WHAT TO DO: Two lines below mark the span: the one containing "-- pv_equiv track=rewrite | github.com/ValNyz/ldvelh" and the one containing "by an odd run". Set down both, plus every line between, exactly as they stand, and nothing else.

DATA:
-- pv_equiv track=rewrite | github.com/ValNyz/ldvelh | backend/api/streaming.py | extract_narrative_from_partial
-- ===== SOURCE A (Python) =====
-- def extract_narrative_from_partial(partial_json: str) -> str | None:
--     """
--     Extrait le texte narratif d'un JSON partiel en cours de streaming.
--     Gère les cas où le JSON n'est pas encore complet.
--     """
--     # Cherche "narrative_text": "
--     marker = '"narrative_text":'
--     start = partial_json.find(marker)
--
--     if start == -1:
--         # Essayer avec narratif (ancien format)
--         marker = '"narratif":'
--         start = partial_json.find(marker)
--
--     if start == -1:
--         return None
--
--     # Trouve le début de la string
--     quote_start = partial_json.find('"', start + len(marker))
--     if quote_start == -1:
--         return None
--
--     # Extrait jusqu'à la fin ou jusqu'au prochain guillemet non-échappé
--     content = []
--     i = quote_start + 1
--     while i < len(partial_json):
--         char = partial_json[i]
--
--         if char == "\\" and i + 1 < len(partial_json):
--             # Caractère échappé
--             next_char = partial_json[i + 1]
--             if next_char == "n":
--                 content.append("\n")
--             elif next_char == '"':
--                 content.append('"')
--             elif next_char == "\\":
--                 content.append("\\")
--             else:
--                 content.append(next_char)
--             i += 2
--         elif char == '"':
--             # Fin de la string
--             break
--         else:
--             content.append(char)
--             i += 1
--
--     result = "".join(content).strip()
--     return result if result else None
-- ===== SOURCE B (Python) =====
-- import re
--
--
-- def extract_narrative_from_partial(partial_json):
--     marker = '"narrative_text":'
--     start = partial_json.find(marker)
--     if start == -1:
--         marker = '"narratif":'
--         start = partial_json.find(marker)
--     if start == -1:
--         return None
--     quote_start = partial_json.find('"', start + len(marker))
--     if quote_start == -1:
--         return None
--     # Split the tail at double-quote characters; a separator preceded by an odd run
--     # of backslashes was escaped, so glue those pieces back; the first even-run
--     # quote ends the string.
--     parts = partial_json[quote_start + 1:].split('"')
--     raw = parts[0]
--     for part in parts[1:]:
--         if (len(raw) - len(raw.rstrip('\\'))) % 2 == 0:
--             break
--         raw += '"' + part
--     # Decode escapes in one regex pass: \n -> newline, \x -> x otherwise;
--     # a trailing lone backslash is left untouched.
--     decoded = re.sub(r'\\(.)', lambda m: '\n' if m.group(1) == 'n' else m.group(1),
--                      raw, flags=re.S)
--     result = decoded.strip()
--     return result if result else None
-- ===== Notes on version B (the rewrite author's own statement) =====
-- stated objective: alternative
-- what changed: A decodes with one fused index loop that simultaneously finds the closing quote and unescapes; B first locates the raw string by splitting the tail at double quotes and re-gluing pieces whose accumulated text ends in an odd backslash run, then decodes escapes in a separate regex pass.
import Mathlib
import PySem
==
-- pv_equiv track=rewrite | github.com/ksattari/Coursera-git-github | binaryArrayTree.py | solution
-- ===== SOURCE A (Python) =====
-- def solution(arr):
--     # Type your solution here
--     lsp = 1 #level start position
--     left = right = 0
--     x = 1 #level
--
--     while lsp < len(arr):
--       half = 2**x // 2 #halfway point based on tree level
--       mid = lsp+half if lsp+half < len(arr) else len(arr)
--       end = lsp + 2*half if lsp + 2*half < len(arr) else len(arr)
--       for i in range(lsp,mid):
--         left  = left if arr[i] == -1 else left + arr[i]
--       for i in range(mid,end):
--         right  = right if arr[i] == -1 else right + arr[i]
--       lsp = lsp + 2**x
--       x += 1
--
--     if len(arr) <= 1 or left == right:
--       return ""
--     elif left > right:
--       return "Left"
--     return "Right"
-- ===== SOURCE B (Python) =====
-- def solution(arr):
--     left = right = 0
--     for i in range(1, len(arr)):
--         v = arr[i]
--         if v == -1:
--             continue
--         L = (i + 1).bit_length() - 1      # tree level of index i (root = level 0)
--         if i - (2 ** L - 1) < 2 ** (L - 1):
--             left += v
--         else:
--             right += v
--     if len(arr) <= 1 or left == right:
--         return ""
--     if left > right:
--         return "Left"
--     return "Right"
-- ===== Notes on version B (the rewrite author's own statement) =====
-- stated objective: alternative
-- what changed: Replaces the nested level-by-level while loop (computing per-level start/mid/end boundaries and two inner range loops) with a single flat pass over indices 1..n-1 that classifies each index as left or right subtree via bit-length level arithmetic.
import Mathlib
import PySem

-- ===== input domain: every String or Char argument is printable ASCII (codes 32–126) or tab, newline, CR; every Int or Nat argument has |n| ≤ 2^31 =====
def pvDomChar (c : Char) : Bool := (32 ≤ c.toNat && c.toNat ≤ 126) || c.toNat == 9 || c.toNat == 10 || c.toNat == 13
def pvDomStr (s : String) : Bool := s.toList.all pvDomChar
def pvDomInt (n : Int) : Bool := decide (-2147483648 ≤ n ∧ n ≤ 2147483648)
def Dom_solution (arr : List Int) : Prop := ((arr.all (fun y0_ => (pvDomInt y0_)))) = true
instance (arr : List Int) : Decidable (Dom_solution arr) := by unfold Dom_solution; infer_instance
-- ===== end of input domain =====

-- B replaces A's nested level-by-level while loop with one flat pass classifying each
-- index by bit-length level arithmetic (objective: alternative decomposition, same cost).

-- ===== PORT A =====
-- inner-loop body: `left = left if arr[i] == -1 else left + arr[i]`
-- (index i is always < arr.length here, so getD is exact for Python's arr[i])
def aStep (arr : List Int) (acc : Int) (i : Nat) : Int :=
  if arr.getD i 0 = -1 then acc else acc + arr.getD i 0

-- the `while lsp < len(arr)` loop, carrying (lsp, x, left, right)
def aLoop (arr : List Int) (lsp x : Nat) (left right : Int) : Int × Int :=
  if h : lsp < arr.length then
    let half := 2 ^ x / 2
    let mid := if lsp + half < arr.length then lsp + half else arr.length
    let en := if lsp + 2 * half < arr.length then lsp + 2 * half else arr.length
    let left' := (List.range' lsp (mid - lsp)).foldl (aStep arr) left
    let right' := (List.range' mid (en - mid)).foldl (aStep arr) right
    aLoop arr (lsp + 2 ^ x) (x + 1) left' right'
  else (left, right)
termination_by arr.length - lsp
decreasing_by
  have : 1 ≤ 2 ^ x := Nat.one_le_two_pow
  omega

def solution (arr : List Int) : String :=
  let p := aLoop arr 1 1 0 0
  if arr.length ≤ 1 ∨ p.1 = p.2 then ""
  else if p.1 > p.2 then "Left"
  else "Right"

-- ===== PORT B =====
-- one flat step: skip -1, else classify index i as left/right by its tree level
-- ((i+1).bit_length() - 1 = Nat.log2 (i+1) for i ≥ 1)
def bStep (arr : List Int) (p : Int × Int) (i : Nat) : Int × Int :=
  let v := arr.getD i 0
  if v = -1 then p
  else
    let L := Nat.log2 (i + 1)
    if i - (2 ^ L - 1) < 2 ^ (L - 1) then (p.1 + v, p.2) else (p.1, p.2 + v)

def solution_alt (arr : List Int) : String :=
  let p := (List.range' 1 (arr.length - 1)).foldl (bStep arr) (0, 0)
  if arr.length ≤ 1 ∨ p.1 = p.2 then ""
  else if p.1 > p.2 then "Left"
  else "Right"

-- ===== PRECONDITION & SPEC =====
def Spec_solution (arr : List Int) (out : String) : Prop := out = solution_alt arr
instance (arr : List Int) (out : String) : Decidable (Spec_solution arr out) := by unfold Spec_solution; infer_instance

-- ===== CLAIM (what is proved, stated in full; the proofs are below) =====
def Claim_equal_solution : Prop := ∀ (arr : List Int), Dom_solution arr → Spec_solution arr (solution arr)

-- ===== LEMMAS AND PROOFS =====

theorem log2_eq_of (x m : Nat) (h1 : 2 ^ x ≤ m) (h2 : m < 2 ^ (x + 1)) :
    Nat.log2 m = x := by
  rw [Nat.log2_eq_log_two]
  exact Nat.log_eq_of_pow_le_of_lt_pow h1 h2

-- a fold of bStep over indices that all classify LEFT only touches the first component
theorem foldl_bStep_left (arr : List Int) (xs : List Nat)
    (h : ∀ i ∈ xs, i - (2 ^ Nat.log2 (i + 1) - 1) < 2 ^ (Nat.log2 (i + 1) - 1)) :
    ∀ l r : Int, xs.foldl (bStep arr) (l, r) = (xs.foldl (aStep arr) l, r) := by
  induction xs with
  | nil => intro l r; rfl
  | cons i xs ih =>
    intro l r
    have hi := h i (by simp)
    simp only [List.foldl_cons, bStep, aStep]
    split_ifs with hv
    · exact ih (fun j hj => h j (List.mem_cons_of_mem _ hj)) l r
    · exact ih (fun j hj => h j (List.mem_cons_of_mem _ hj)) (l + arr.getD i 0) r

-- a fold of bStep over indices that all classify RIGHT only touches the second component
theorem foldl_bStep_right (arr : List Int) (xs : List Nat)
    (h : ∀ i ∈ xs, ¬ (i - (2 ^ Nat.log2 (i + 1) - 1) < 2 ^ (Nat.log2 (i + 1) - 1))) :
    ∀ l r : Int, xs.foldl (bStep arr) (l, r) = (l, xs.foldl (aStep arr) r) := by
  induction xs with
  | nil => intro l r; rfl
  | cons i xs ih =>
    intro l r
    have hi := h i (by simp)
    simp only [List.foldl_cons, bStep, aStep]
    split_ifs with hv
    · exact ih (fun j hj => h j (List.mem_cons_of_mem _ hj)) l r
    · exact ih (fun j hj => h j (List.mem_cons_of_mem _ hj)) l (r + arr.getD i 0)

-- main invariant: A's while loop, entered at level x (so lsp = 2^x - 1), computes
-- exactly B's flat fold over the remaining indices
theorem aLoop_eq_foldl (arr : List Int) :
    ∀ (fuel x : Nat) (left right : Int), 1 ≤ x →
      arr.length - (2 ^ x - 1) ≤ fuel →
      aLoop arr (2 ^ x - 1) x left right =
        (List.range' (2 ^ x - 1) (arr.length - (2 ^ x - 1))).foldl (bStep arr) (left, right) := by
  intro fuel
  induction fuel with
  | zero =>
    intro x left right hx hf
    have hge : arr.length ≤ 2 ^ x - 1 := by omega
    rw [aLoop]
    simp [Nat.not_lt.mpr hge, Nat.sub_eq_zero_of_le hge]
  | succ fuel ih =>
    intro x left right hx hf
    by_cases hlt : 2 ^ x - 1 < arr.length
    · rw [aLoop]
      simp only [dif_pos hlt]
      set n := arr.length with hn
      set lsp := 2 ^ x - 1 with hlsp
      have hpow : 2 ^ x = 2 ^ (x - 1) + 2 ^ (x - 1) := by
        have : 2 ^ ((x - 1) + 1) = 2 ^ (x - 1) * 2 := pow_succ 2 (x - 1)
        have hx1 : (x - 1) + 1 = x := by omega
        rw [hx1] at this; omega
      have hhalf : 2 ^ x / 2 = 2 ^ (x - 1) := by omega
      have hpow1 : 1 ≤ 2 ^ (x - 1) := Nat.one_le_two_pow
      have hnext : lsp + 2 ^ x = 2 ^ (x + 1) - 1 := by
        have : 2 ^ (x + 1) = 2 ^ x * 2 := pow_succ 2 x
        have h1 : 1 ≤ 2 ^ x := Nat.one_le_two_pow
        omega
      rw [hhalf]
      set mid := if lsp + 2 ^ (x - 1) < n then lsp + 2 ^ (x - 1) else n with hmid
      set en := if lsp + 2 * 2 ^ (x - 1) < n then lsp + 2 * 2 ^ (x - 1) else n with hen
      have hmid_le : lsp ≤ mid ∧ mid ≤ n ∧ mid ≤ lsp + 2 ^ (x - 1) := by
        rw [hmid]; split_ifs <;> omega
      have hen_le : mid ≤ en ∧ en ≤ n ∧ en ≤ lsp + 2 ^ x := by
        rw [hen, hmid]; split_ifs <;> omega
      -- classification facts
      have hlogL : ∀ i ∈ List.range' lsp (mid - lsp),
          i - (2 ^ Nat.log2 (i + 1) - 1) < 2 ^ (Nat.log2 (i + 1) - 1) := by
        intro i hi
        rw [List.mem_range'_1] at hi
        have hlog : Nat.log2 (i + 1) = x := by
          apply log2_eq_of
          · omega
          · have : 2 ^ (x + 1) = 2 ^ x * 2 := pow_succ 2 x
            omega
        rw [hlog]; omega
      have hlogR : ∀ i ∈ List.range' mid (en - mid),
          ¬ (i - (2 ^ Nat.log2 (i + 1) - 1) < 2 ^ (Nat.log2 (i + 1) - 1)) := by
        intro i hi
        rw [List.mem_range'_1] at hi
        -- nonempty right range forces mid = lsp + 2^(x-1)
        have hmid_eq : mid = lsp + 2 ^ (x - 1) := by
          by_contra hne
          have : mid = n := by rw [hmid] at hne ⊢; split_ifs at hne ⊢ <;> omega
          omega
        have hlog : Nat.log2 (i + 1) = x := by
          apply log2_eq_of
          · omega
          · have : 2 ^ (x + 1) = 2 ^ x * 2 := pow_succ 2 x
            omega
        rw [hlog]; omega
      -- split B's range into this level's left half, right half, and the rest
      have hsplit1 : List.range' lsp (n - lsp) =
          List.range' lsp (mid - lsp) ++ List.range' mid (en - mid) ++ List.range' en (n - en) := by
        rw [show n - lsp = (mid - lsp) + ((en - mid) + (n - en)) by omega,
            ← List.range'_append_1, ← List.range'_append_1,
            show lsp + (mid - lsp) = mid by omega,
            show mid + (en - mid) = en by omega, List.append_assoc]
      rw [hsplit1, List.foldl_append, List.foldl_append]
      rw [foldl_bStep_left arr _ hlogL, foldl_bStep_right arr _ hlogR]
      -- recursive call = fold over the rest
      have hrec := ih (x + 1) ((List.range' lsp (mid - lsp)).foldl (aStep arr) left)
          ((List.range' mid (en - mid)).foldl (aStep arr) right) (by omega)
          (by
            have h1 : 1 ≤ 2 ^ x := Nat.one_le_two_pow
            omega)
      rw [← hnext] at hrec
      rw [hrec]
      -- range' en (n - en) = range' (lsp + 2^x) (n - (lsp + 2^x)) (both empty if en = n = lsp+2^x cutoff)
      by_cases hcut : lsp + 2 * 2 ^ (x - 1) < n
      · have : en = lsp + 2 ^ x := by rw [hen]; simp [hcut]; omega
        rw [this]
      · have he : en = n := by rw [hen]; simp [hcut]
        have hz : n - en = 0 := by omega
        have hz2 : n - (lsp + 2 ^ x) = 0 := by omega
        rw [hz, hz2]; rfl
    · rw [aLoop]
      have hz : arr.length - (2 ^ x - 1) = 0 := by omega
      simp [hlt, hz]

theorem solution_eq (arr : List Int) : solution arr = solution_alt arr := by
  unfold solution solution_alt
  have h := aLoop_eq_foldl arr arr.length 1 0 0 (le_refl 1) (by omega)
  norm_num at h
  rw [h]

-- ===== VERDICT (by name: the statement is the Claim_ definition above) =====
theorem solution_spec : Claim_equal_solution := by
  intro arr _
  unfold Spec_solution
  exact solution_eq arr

OUTPUT:
-- pv_equiv track=rewrite | github.com/ValNyz/ldvelh | backend/api/streaming.py | extract_narrative_from_partial
-- ===== SOURCE A (Python) =====
-- def extract_narrative_from_partial(partial_json: str) -> str | None:
--     """
--     Extrait le texte narratif d'un JSON partiel en cours de streaming.
--     Gère les cas où le JSON n'est pas encore complet.
--     """
--     # Cherche "narrative_text": "
--     marker = '"narrative_text":'
--     start = partial_json.find(marker)
--
--     if start == -1:
--         # Essayer avec narratif (ancien format)
--         marker = '"narratif":'
--         start = partial_json.find(marker)
--
--     if start == -1:
--         return None
--
--     # Trouve le début de la string
--     quote_start = partial_json.find('"', start + len(marker))
--     if quote_start == -1:
--         return None
--
--     # Extrait jusqu'à la fin ou jusqu'au prochain guillemet non-échappé
--     content = []
--     i = quote_start + 1
--     while i < len(partial_json):
--         char = partial_json[i]
--
--         if char == "\\" and i + 1 < len(partial_json):
--             # Caractère échappé
--             next_char = partial_json[i + 1]
--             if next_char == "n":
--                 content.append("\n")
--             elif next_char == '"':
--                 content.append('"')
--             elif next_char == "\\":
--                 content.append("\\")
--             else:
--                 content.append(next_char)
--             i += 2
--         elif char == '"':
--             # Fin de la string
--             break
--         else:
--             content.append(char)
--             i += 1
--
--     result = "".join(content).strip()
--     return result if result else None
-- ===== SOURCE B (Python) =====
-- import re
--
--
-- def extract_narrative_from_partial(partial_json):
--     marker = '"narrative_text":'
--     start = partial_json.find(marker)
--     if start == -1:
--         marker = '"narratif":'
--         start = partial_json.find(marker)
--     if start == -1:
--         return None
--     quote_start = partial_json.find('"', start + len(marker))
--     if quote_start == -1:
--         return None
--     # Split the tail at double-quote characters; a separator preceded by an odd run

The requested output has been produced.